Founded in 1961 as a distribution company with its own cinema chain, ATG
played a formative role in establishing a sense of film history amongst
Japanese audiences and filmmakers: They were the first to show classics
by Eisenstein or Welles in the country, not to mention the exciting films
of a new generation of directors that challenged traditional forms of
storytelling: Godard, Cassavetes and Tarkovsky, for instance.
The influence of these groundbreaking works is felt in the
films ATG produced from 1967 onwards, the first being Imamura Shohei’s
amazing docu-fiction “Ningen johatsu” (“A Man Vanishes”):
Since independent Japanese films like Teshigahara Hiroshi’s “Otoshiana”

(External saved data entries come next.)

-- pv_equiv track=rewrite | github.com/HarshCasper/NeoAlgo | Python/cp/adjacent_elements_product.py | MaxAdjacentProduct
-- ===== SOURCE A (Python) =====
-- def MaxAdjacentProduct(intList):
--     max = intList[0]*intList[1]
--     a = 0
--     b = 1
--     for i in range(1, len(intList) - 1):
--         if(intList[i]*intList[i+1] > max):
--             a = i
--             b = i+1
--             max = intList[i]*intList[i+1]
--     return(a, b, max)
-- ===== SOURCE B (Python) =====
-- def MaxAdjacentProduct(intList):
--     products = [x * y for x, y in zip(intList, intList[1:])]
--     best = max(products)
--     a = products.index(best)
--     return (a, a + 1, best)
-- ===== Notes on version B (the rewrite author's own statement) =====
-- stated objective: simpler
-- what changed: Replaces the fused index-tracking loop over range(1, len-1) with a table of adjacent products followed by max() and .index() to locate the first maximum.
import Mathlib
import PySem

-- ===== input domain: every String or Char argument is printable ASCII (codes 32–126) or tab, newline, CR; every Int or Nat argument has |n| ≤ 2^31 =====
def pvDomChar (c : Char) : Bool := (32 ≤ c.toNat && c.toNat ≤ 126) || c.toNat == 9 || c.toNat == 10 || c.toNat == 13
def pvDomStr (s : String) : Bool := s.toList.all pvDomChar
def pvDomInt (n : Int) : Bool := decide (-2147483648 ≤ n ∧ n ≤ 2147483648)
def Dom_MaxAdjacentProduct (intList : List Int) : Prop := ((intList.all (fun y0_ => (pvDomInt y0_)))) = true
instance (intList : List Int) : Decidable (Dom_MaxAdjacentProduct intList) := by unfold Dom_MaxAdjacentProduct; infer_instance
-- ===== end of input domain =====

-- B builds the list of adjacent products and locates its first maximum with max()/index(),
-- replacing A's fused index-tracking loop; objective: simpler decomposition, same O(n) cost.

-- ===== PORT A =====
-- step of A's for-loop: state (a, b, max), update when intList[i]*intList[i+1] > max
def stepA (intList : List Int) (st : Int × Int × Int) (i : Int) : Int × Int × Int :=
  if PySem.List.pyGetD intList i 0 * PySem.List.pyGetD intList (i + 1) 0 > st.2.2 then
    (i, i + 1, PySem.List.pyGetD intList i 0 * PySem.List.pyGetD intList (i + 1) 0)
  else st

def MaxAdjacentProduct (intList : List Int) : Int × Int × Int :=
  (PySem.List.pyRange 1 ((intList.length : Int) - 1) 1).foldl (stepA intList)
    (0, 1, PySem.List.pyGetD intList 0 0 * PySem.List.pyGetD intList 1 0)

-- ===== PORT B =====
def MaxAdjacentProduct_alt (intList : List Int) : Int × Int × Int :=
  let products := List.zipWith (· * ·) intList (PySem.List.slice intList (some 1) none)
  let best := (PySem.List.max? products (fun y => y)).getD 0
  let a := (PySem.List.index? products best).getD 0
  ((a : Int), (a : Int) + 1, best)

-- ===== PRECONDITION & SPEC =====
-- Pre_ excludes lists with fewer than 2 elements, on which A raises IndexError (B raises ValueError).
def Pre_MaxAdjacentProduct (intList : List Int) : Prop := 2 ≤ intList.length
instance (intList : List Int) : Decidable (Pre_MaxAdjacentProduct intList) := by
  unfold Pre_MaxAdjacentProduct; infer_instance

def pvWitness_MaxAdjacentProduct : List Int := [3, -1, 4]

def Spec_MaxAdjacentProduct (intList : List Int) (out : Int × Int × Int) : Prop :=
  out = MaxAdjacentProduct_alt intList
instance (intList : List Int) (out : Int × Int × Int) : Decidable (Spec_MaxAdjacentProduct intList out) := by
  unfold Spec_MaxAdjacentProduct; infer_instance

-- ===== CLAIM (what is proved, stated in full; the proofs are below) =====
def Claim_equal_MaxAdjacentProduct : Prop := ∀ (intList : List Int), Dom_MaxAdjacentProduct intList → Pre_MaxAdjacentProduct intList → Spec_MaxAdjacentProduct intList (MaxAdjacentProduct intList)

-- ===== LEMMAS AND PROOFS =====

-- proof helper: A's loop, rephrased structurally over the suffix of adjacent products
def runA3 : List Int → Int → Int × Int × Int → Int × Int × Int
  | [], _, st => st
  | p :: t, i, st => if p > st.2.2 then runA3 t (i + 1) (i, i + 1, p) else runA3 t (i + 1) st

theorem le_foldl_max_int (t : List Int) (m : Int) : m ≤ t.foldl max m := by
  induction t generalizing m with
  | nil => simp
  | cons p t ih => exact le_trans (le_max_left m p) (ih (max m p))

theorem foldl_max_mem (t : List Int) (m : Int) : t.foldl max m = m ∨ t.foldl max m ∈ t := by
  induction t generalizing m with
  | nil => simp
  | cons p t ih =>
    rw [List.foldl_cons]
    rcases ih (max m p) with h | h
    · rcases max_cases m p with ⟨he, _⟩ | ⟨he, _⟩
      · left; rw [h, he]
      · right; rw [h, he]; exact List.mem_cons_self
    · right; exact List.mem_cons_of_mem _ h

theorem index?_of_mem (l : List Int) (v : Int) (h : v ∈ l) :
    PySem.List.index? l v = some (l.idxOf v) := by
  induction l with
  | nil => simp at h
  | cons x t ih =>
    by_cases hx : x = v
    · subst hx
      rw [PySem.List.index?_cons_self, List.idxOf_cons_self]
    · have hv : v ∈ t := by
        rcases List.mem_cons.mp h with h' | h'
        · exact absurd h'.symm hx
        · exact h'
      rw [PySem.List.index?_cons_of_ne t hx, ih hv, List.idxOf_cons_ne t hx]
      rfl

theorem runA3_spec (t : List Int) : ∀ (i a b m : Int),
    runA3 t i (a, b, m) =
      if t.foldl max m > m then
        (i + (t.idxOf (t.foldl max m) : Int), i + (t.idxOf (t.foldl max m) : Int) + 1, t.foldl max m)
      else (a, b, m) := by
  induction t with
  | nil => intro i a b m; simp [runA3]
  | cons p t ih =>
    intro i a b m
    rw [List.foldl_cons]
    by_cases hp : p > m
    · have hmp : max m p = p := max_eq_right (le_of_lt hp)
      rw [hmp]
      have hgt : t.foldl max p > m := by
        have := le_foldl_max_int t p; omega
      rw [if_pos hgt]
      rw [runA3, if_pos hp, ih (i + 1) i (i + 1) p]
      by_cases hM : t.foldl max p > p
      · have hne : p ≠ t.foldl max p := by omega
        rw [if_pos hM, List.idxOf_cons_ne t hne]
        simp only [Prod.mk.injEq]
        refine ⟨by push_cast; ring, by push_cast; ring, trivial⟩
      · have heq : t.foldl max p = p := le_antisymm (by omega) (le_foldl_max_int t p)
        rw [if_neg hM, heq, List.idxOf_cons_self]
        simp only [Prod.mk.injEq]
        refine ⟨by push_cast; ring, by push_cast; ring, trivial⟩
    · have hmp : max m p = m := max_eq_left (by omega)
      rw [hmp, runA3, if_neg hp, ih (i + 1) a b m]
      by_cases hM : t.foldl max m > m
      · have hne : p ≠ t.foldl max m := by omega
        rw [if_pos hM, if_pos hM, List.idxOf_cons_ne t hne]
        simp only [Prod.mk.injEq]
        refine ⟨by push_cast; ring, by push_cast; ring, trivial⟩
      · rw [if_neg hM, if_neg hM]

-- the adjacent-products table
def prods (l : List Int) : List Int := List.zipWith (· * ·) l l.tail

theorem length_prods (l : List Int) : (prods l).length = l.length - 1 := by
  simp [prods]

theorem prods_get (l : List Int) (j : Nat) (hj : j < (prods l).length) :
    PySem.List.pyGetD l (j : Int) 0 * PySem.List.pyGetD l ((j : Int) + 1) 0 = (prods l)[j] := by
  have hlen := length_prods l
  have hj1 : j + 1 < l.length := by omega
  have hj0 : j < l.length := by omega
  have h1 : ((j : Int) + 1) = ((j + 1 : Nat) : Int) := by push_cast; ring
  rw [h1, PySem.List.pyGetD_natCast, PySem.List.pyGetD_natCast]
  have hjt : j < l.tail.length := by simp [List.length_tail]; omega
  simp [prods, List.getElem_zipWith, List.getD_eq_getElem?_getD,
    List.getElem?_eq_getElem hj0, List.getElem?_eq_getElem hj1, List.getElem_tail]

theorem fold_runA3 (l : List Int) : ∀ (k j : Nat) (st : Int × Int × Int),
    j + k + 1 = l.length →
    (PySem.List.pyRange (j : Int) ((l.length : Int) - 1) 1).foldl (stepA l) st
      = runA3 ((prods l).drop j) (j : Int) st := by
  intro k
  induction k with
  | zero =>
    intro j st hlen
    have hb : ((l.length : Int) - 1) ≤ (j : Int) := by omega
    rw [PySem.List.pyRange_one_eq_nil hb]
    have hd : (prods l).drop j = [] := by
      apply List.drop_eq_nil_of_le; rw [length_prods]; omega
    rw [hd]
    rfl
  | succ k ih =>
    intro j st hlen
    obtain ⟨a, b, m⟩ := st
    have hjb : (j : Int) < (l.length : Int) - 1 := by omega
    rw [PySem.List.pyRange_one_cons hjb]
    have hj : j < (prods l).length := by rw [length_prods]; omega
    have hdrop : (prods l).drop j = (prods l)[j] :: (prods l).drop (j + 1) :=
      List.drop_eq_getElem_cons hj
    rw [List.foldl_cons, hdrop, runA3]
    have h1 : ((j : Int) + 1) = ((j + 1 : Nat) : Int) := by push_cast; ring
    by_cases hgt : (prods l)[j] > m
    · have hs : stepA l (a, b, m) (j : Int) = ((j : Int), (j : Int) + 1, (prods l)[j]) := by
        simp only [stepA]
        rw [prods_get l j hj, if_pos hgt]
      rw [hs, if_pos hgt, h1, ih (j + 1) _ (by omega)]
    · have hs : stepA l (a, b, m) (j : Int) = (a, b, m) := by
        simp only [stepA]
        rw [prods_get l j hj, if_neg (by omega)]
      rw [hs, if_neg (by omega), h1, ih (j + 1) _ (by omega)]

-- ===== VERDICT (by name: the statement is the Claim_ definition above) =====
theorem MaxAdjacentProduct_spec : Claim_equal_MaxAdjacentProduct := by
  intro l _ hpre
  unfold Spec_MaxAdjacentProduct MaxAdjacentProduct
  simp only [MaxAdjacentProduct_alt]
  have hlen : 2 ≤ l.length := hpre
  rw [PySem.List.slice_from_one l]
  have hZ : List.zipWith (· * ·) l l.tail = prods l := rfl
  rw [hZ]
  have hplen : (prods l).length = l.length - 1 := length_prods l
  obtain ⟨p0, tp, hps0⟩ : ∃ p0 tp, prods l = p0 :: tp := by
    cases h : prods l with
    | nil => exfalso; rw [h] at hplen; simp at hplen; omega
    | cons p t => exact ⟨p, t, rfl⟩
  -- A's initial max is products[0]
  have h00 : PySem.List.pyGetD l 0 0 * PySem.List.pyGetD l 1 0 = p0 := by
    have h := prods_get l 0 (by omega)
    simp only [Nat.cast_zero, zero_add, hps0, List.getElem_cons_zero] at h
    exact h
  have hdrop1 : (prods l).drop 1 = tp := by rw [hps0]; rfl
  have hfold := fold_runA3 l (l.length - 2) 1 (0, 1, p0) (by omega)
  simp only [Nat.cast_one, hdrop1] at hfold
  rw [h00, hfold, runA3_spec]
  have hbest : PySem.List.max? (prods l) (fun y => y) = some (tp.foldl max p0) := by
    rw [hps0]; exact PySem.List.max?_id_cons p0 tp
  set M := tp.foldl max p0 with hM
  by_cases hgt : M > p0
  · have hmem : M ∈ tp := by
      rcases foldl_max_mem tp p0 with h | h
      · omega
      · exact h
    have hne : p0 ≠ M := by omega
    have hidx : PySem.List.index? (prods l) M = some (tp.idxOf M + 1) := by
      rw [hps0, PySem.List.index?_cons_of_ne tp hne, index?_of_mem tp M hmem]
      rfl
    rw [if_pos hgt, hbest]
    simp only [Option.getD_some]
    rw [hidx]
    simp only [Option.getD_some, Prod.mk.injEq]
    refine ⟨by push_cast; ring, by push_cast; ring, trivial⟩
  · have hle : p0 ≤ M := le_foldl_max_int tp p0
    have heq : M = p0 := by omega
    have hidx : PySem.List.index? (prods l) M = some 0 := by
      rw [hps0, heq]; exact PySem.List.index?_cons_self p0 tp
    rw [if_neg hgt, hbest]
    simp only [Option.getD_some]
    rw [hidx, heq]
    simp
-- pv_equiv track=rewrite | github.com/spoonbobo/arc2024 | curriculum/arcdsl.py | vperiod
-- ===== SOURCE A (Python) =====
-- from typing import (
--     Any,
--     Tuple,
--     FrozenSet,
--     Callable,
--     Container,
--     Union
-- )
--
-- def height(
--     piece: Union[Tuple[Tuple[int]], Union[FrozenSet[Tuple[int, Tuple[int, int]]], FrozenSet[Tuple[int, int]]]]
-- ) -> int:
--     """ height of grid or patch """
--     if len(piece) == 0:
--         return 0
--     if isinstance(piece, tuple):
--         return len(piece)
--     return lowermost(piece) - uppermost(piece) + 1
--
-- def toindices(
--     patch: Union[FrozenSet[Tuple[int, Tuple[int, int]]], FrozenSet[Tuple[int, int]]]
-- ) -> FrozenSet[Tuple[int, int]]:
--     """ indices of object cells """
--     if len(patch) == 0:
--         return frozenset()
--     if isinstance(next(iter(patch))[1], tuple):
--         return frozenset(index for value, index in patch)
--     return patch
--
-- def shift(
--     patch: Union[FrozenSet[Tuple[int, Tuple[int, int]]], FrozenSet[Tuple[int, int]]],
--     directions: Tuple[int, int]
-- ) -> Union[FrozenSet[Tuple[int, Tuple[int, int]]], FrozenSet[Tuple[int, int]]]:
--     """ shift patch """
--     if len(patch) == 0:
--         return patch
--     di, dj = directions
--     if isinstance(next(iter(patch))[1], tuple):
--         return frozenset((value, (i + di, j + dj)) for value, (i, j) in patch)
--     return frozenset((i + di, j + dj) for i, j in patch)
--
-- def normalize(
--     patch: Union[FrozenSet[Tuple[int, Tuple[int, int]]], FrozenSet[Tuple[int, int]]]
-- ) -> Union[FrozenSet[Tuple[int, Tuple[int, int]]], FrozenSet[Tuple[int, int]]]:
--     """ moves upper left corner to origin """
--     if len(patch) == 0:
--         return patch
--     return shift(patch, (-uppermost(patch), -leftmost(patch)))
--
-- def uppermost(
--     patch: Union[FrozenSet[Tuple[int, Tuple[int, int]]], FrozenSet[Tuple[int, int]]]
-- ) -> int:
--     """ row index of uppermost occupied cell """
--     return min(i for i, j in toindices(patch))
--
-- def lowermost(
--     patch: Union[FrozenSet[Tuple[int, Tuple[int, int]]], FrozenSet[Tuple[int, int]]]
-- ) -> int:
--     """ row index of lowermost occupied cell """
--     return max(i for i, j in toindices(patch))
--
-- def leftmost(
--     patch: Union[FrozenSet[Tuple[int, Tuple[int, int]]], FrozenSet[Tuple[int, int]]]
-- ) -> int:
--     """ column index of leftmost occupied cell """
--     return min(j for i, j in toindices(patch))
--
-- def vperiod(
--     obj: FrozenSet[Tuple[int, Tuple[int, int]]]
-- ) -> int:
--     """ vertical periodicity """
--     normalized = normalize(obj)
--     h = height(normalized)
--     for p in range(1, h):
--         offsetted = shift(normalized, (-p, 0))
--         pruned = frozenset({(c, (i, j)) for c, (i, j) in offsetted if i >= 0})
--         if pruned.issubset(normalized):
--             return p
--     return h
-- ===== SOURCE B (Python) =====
-- def vperiod(obj):
--     """ vertical periodicity """
--     if not obj:
--         return 0
--     rows = {}
--     for c, (i, j) in obj:
--         rows.setdefault(i, set()).add((c, j))
--     minr = min(rows)
--     h = max(rows) - minr + 1
--     for p in range(1, h):
--         if all(i - minr < p or cells <= rows.get(i - p, set())
--                for i, cells in rows.items()):
--             return p
--     return h
-- ===== Notes on version B (the rewrite author's own statement) =====
-- stated objective: faster
-- what changed: Instead of normalizing the patch and, for each candidate period, building a shifted and pruned frozenset and testing frozenset inclusion, B groups the cells once into a dict from raw row index to the set of (value, column) pairs and tests each candidate period by per-row subset checks (with short-circuiting) against the bucket p rows above, never normalizing or shifting columns at all.
import Mathlib
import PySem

(“The Pitfall”, 1962) or Mishima Yukio’s baffling, sensual
suicide short “Yukoku” (“The Rite of Love and Death,
1966”) had done quite well on the ATG cinema circuit, the company
decided to mount film production, allowing its directors an unusual amount
of freedom – basically all they had to do was have their project
accepted by the studio’s independent commission and put up half
of the money. This was a welcome opportunity for the young turks of the
so-called “Japanese New Wave”, who were dissatisfied with
the artistic constraints of the rigid studio system dominating Japanese
production.
Many central Japanese films of the era were ATG productions:
Among Oshima Nagisa’s many films for the company are classics like
“Koshikei” (“Death by Hanging”, 1968), a didactic
black comedy about capital punishment or “Gishiki” (“The
Ceremony”, 1971), a devastating account of Japan’s post-war
history disguised as a deadly parody of that beloved Japanese genre staple
– the family saga. Former documentarist Hani Susumu impressed with
“Hatsukoi: jiguko-hen” (“The Inferno of First Love”,
1968), a fascinating, splintered essay on lost innocence and doomed relationships.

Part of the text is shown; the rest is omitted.